» Exercise description: Below are the entries; count how many lines contain the word "obtain" and reply with that number alone.

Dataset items
-- Value characterization of the nested counting fold.
lemma pvFold_get? (ts : List (String × String × String)) (a b c : String) :
    ((ts.foldl pvStepB PySem.Dict.empty).getD (a, b) PySem.Dict.empty).get? c
      = if (a, b, c) ∈ ts then some ((ts.count (a, b, c) : Int)) else none := by
  induction ts using List.reverseRecOn with
  | nil => simp [PySem.Dict.getD_empty, PySem.Dict.get?_empty]
  | append_singleton ts t ih =>
    obtain ⟨x, y, z⟩ := t
    rw [List.foldl_append, List.foldl_cons, List.foldl_nil, pvStepB_eq_upd]
    unfold pvUpd
    have hkey : pvKey (x, y, z) = (x, y) := rfl
    rw [hkey]
    by_cases hk : ((a, b) : String × String) = (x, y)
    · obtain ⟨ha, hb⟩ := Prod.mk.inj hk
      subst ha
      subst hb
      rw [PySem.Dict.getD_insert_self]
      by_cases hc : c = z
      · subst hc
        rw [PySem.Dict.get?_insert_self]
        have hmem : ((a, b, c) : String × String × String) ∈ ts ++ [(a, b, c)] := by simp
        rw [if_pos hmem, PySem.Dict.getD_eq_get?_getD, ih, List.count_append]
        by_cases hm : ((a, b, c) : String × String × String) ∈ ts
        · rw [if_pos hm]
          push_cast
          simp
        · rw [if_neg hm]
          rw [List.count_eq_zero.mpr hm]
          simp
      · rw [PySem.Dict.get?_insert_of_ne _ _ hc, ih]
        have hne : ((a, b, c) : String × String × String) ≠ (a, b, z) := by
          intro h
          exact hc (congrArg (fun q => q.2.2) h)
        simp [List.count_append, hne, (show ¬z = c from fun h => hc h.symm)]
    · rw [PySem.Dict.getD_insert_of_ne _ _ _ hk, ih]
      have hne : ((a, b, c) : String × String × String) ≠ (x, y, z) := by
        intro h
        apply hk
        obtain ⟨h1, h2, h3⟩ : a = x ∧ b = y ∧ c = z := by simpa using h
        exact Prod.ext h1 h2
      have hcond : ¬(x = a ∧ y = b ∧ z = c) := by
        rintro ⟨h1, h2, h3⟩
        exact hk (by rw [h1, h2])
      simp [List.count_append, hne, hcond]

-- pvUpd twice at the same slot keeps only the second value.
lemma pvUpd_upd_self (d : PySem.Dict (String × String) (PySem.Dict String Int))
    (t : String × String × String) (c c' : Int) :
    pvUpd (pvUpd d t c) t c' = pvUpd d t c' := by
  unfold pvUpd
  rw [PySem.Dict.getD_insert_self, PySem.Dict.insert_insert_self,
    PySem.Dict.insert_insert_self]

-- MAIN LEMMA: regrouping the flat trigram counter equals A's incremental nested fold.
lemma pvGroup_counter (ts : List (String × String × String)) :
    (PySem.Dict.counter ts).items.foldl pvGStep PySem.Dict.empty
      = ts.foldl pvStepB PySem.Dict.empty := by
  induction ts using List.reverseRecOn with
  | nil => rfl
  | append_singleton ts t ih =>
    rw [List.foldl_append, List.foldl_cons, List.foldl_nil,
      PySem.Dict.items_counter, PySem.Set.ofList_append_singleton]
    by_cases hm : t ∈ ts
    · -- t already counted: its single dedup entry gets value +1, mid-list
      have hmem : t ∈ PySem.Set.ofList ts := (PySem.Set.mem_ofList ts t).mpr hm
      rw [PySem.Set.add_of_mem hmem]
      obtain ⟨pre, post, hsplit⟩ := List.append_of_mem hmem
      have hnd : (PySem.Set.ofList ts).Nodup := PySem.Set.nodup_ofList ts
      rw [hsplit] at hnd
      have hpre : t ∉ pre := by
        intro h
        exact (List.disjoint_of_nodup_append hnd) h (by simp)
      have hpost : t ∉ post := by
        have := (List.nodup_append.mp hnd).2.1
        simp at this
        exact this.1
      have hcntpre : ∀ k ∈ pre, (ts ++ [t]).count k = ts.count k := by
        intro k hk
        have : k ≠ t := fun h => hpre (h ▸ hk)
        simp [List.count_append, Ne.symm this]
      have hcntpost : ∀ k ∈ post, (ts ++ [t]).count k = ts.count k := by
        intro k hk
        have : k ≠ t := fun h => hpost (h ▸ hk)
        simp [List.count_append, Ne.symm this]
      have hcntt : ((ts ++ [t]).count t : Int) = (ts.count t : Int) + 1 := by
        rw [List.count_append]
        push_cast
        simp
      rw [hsplit, List.map_append, List.map_cons, List.foldl_append, List.foldl_cons]
      -- replace new counts by old counts on pre and post
      have hpreeq : pre.map (fun k => (k, ((ts ++ [t]).count k : Int)))
          = pre.map (fun k => (k, (ts.count k : Int))) := by
        apply List.map_congr_left
        intro k hk
        rw [hcntpre k hk]
      have hposteq : post.map (fun k => (k, ((ts ++ [t]).count k : Int)))
          = post.map (fun k => (k, (ts.count k : Int))) := by
        apply List.map_congr_left
        intro k hk
        rw [hcntpost k hk]
      rw [hpreeq, hposteq, hcntt]
      set P := (pre.map (fun k => (k, (ts.count k : Int)))).foldl pvGStep PySem.Dict.empty with hP
      -- old-group value: fold over the same list with the old count at t
      have hold : (PySem.Dict.counter ts).items.foldl pvGStep PySem.Dict.empty
          = (post.map (fun k => (k, (ts.count k : Int)))).foldl pvGStep
              (pvGStep P (t, (ts.count t : Int))) := by
        rw [PySem.Dict.items_counter, hsplit, List.map_append, List.map_cons,
          List.foldl_append, List.foldl_cons]
      -- current-slot facts for the commuting lemma
      have hD := pvGStep_eq_upd P (t, (ts.count t : Int))
      have hck : (pvGStep P (t, (ts.count t : Int))).contains (pvKey t) = true := by
        rw [hD]
        unfold pvUpd
        exact PySem.Dict.contains_insert_self _ _ _
      have hcz : ((pvGStep P (t, (ts.count t : Int))).getD (pvKey t)
          PySem.Dict.empty).contains t.2.2 = true := by
        rw [hD]
        unfold pvUpd
        rw [PySem.Dict.getD_insert_self]
        exact PySem.Dict.contains_insert_self _ _ _
      have hstep1 : pvGStep P (t, (ts.count t : Int) + 1)
          = pvUpd (pvGStep P (t, (ts.count t : Int))) t ((ts.count t : Int) + 1) := by
        rw [hD, pvGStep_eq_upd, pvUpd_upd_self]
      rw [hstep1, pvUpd_fold_comm _ _ _ _ (fun p hp => by
          obtain ⟨k, hk, hkeq⟩ := List.mem_map.mp hp
          intro h
          apply hpost
          have hk1 : k = p.1 := by rw [← hkeq]
          rw [← h, ← hk1]
          exact hk) hck hcz, ← hold, ih, pvStepB_eq_upd]
      congr 1
      have hch := pvFold_get? ts t.1 t.2.1 t.2.2
      have hmem' : (t.1, t.2.1, t.2.2) ∈ ts := by
        simpa using hm
      rw [if_pos hmem'] at hch
      have hkey : ((t.1, t.2.1) : String × String) = pvKey t := rfl
      have ht3 : ((t.1, t.2.1, t.2.2) : String × String × String) = t := rfl
      rw [hkey, ht3] at hch
      rw [PySem.Dict.getD_eq_get?_getD
        ((List.foldl pvStepB PySem.Dict.empty ts).getD (pvKey t) PySem.Dict.empty) t.2.2 0, hch]
      simp
    · -- t fresh: the dedup list grows by one entry with count 1 at the end
      have hmem : t ∉ PySem.Set.ofList ts := fun h => hm ((PySem.Set.mem_ofList ts t).mp h)
      rw [PySem.Set.add_of_not_mem hmem, List.map_append, List.map_cons, List.map_nil,
        List.foldl_append, List.foldl_cons, List.foldl_nil]
      have hcnt1 : ((ts ++ [t]).count t : Int) = 1 := by
        rw [List.count_append, List.count_eq_zero.mpr hm]
        simp
      have heqmap : (PySem.Set.ofList ts).map (fun k => (k, ((ts ++ [t]).count k : Int)))
          = (PySem.Set.ofList ts).map (fun k => (k, (ts.count k : Int))) := by
        apply List.map_congr_left
        intro k hk
        have hkt : k ≠ t := fun h => hm (h ▸ (PySem.Set.mem_ofList ts k).mp hk)
        simp [List.count_append, Ne.symm hkt]
      rw [hcnt1, heqmap, ← PySem.Dict.items_counter, ih, pvStepB_eq_upd, pvGStep_eq_upd]
      congr 1
      have hch := pvFold_get? ts t.1 t.2.1 t.2.2
      have hmem' : (t.1, t.2.1, t.2.2) ∉ ts := by
        simpa using hm
      rw [if_neg hmem'] at hch
      have hkey : ((t.1, t.2.1) : String × String) = pvKey t := rfl
      rw [hkey] at hch
      rw [PySem.Dict.getD_eq_get?_getD
        ((List.foldl pvStepB PySem.Dict.empty ts).getD (pvKey t) PySem.Dict.empty) t.2.2 0, hch]
      simp

-- foldl over a flatMap is the nested fold.
lemma pvFoldl_flatMap {α β γ : Type} (l : List α) (f : α → List β) (g : γ → β → γ) (init : γ) :
    (l.flatMap f).foldl g init = l.foldl (fun acc x => (f x).foldl g acc) init := by
  induction l generalizing init with
  | nil => rfl
  | cons a l ih => rw [List.flatMap_cons, List.foldl_append, List.foldl_cons, ih]

-- ===== VERDICT (by name: the statement is the Claim_ definition above) =====
theorem extractTrigramCounts_spec : Claim_equal_extractTrigramCounts := by
  intro data vocab _
  show extractTrigramCounts data vocab = extractTrigramCounts_alt data vocab
  -- both sides as their dict computations
  show (data.foldl (fun (tc : PySem.Dict (String × String) (PySem.Dict String Int)) (sentence : List String) =>
      (PySem.List.pyRange 0 ((sentence.length : Int) - 2) 1).foldl (fun tc i =>
        pvStepA vocab tc (PySem.List.pyGetD sentence i "", PySem.List.pyGetD sentence (i + 1) "",
          PySem.List.pyGetD sentence (i + 2) "")) tc)
      PySem.Dict.empty).items.map (fun (p : (String × String) × PySem.Dict String Int) => (p.1.1, p.1.2, p.2.items))
    = ((((data.foldl (fun (acc : List (String × String × String)) (sentence : List String) =>
        acc ++ (sentence.map (pvNorm (PySem.Set.ofList vocab))).zip
          ((PySem.List.slice (sentence.map (pvNorm (PySem.Set.ofList vocab))) (some 1) none).zip
            (PySem.List.slice (sentence.map (pvNorm (PySem.Set.ofList vocab))) (some 2) none))) []
      ).foldl (fun (f : PySem.Dict (String × String × String) Int) (t : String × String × String) => f.insert t (f.getD t 0 + 1)) PySem.Dict.empty).items.foldl pvGStep
        PySem.Dict.empty).items.map (fun (p : (String × String) × PySem.Dict String Int) => (p.1.1, p.1.2, p.2.items)))
  congr 1
  -- B's trigram list is the flatMap of normalized trigram lists
  have htris : (data.foldl (fun acc sentence =>
      acc ++ (sentence.map (pvNorm (PySem.Set.ofList vocab))).zip
        ((PySem.List.slice (sentence.map (pvNorm (PySem.Set.ofList vocab))) (some 1) none).zip
          (PySem.List.slice (sentence.map (pvNorm (PySem.Set.ofList vocab))) (some 2) none))) [])
      = data.flatMap (fun s => pvTrig (s.map (pvNorm (PySem.Set.ofList vocab)))) := by
    rw [PySem.List.foldl_append_eq_flatMap]
    rw [List.nil_append]
    apply List.flatMap_congr
    intro s _
    rw [PySem.List.slice_from _ (by norm_num), PySem.List.slice_from _ (by norm_num)]
    rfl
  rw [htris, PySem.Dict.foldl_insert_getD_add_one_eq_counter, pvGroup_counter,
    pvFoldl_flatMap]
  -- A's per-sentence loop is the same nested fold
  refine congrArg PySem.Dict.items ?_
  refine PySem.List.foldl_congr_mem _ _ _ _ (fun tc s _ => ?_)
  rw [pvFold_pyRange_trig (pvStepA vocab) s tc, pvTrig_map, List.foldl_map]
  exact PySem.List.foldl_congr_mem _ _ _ _
    (fun d (t : String × String × String) _ => pvStep_eq vocab d t.1 t.2.1 t.2.2)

» Exercise response: 5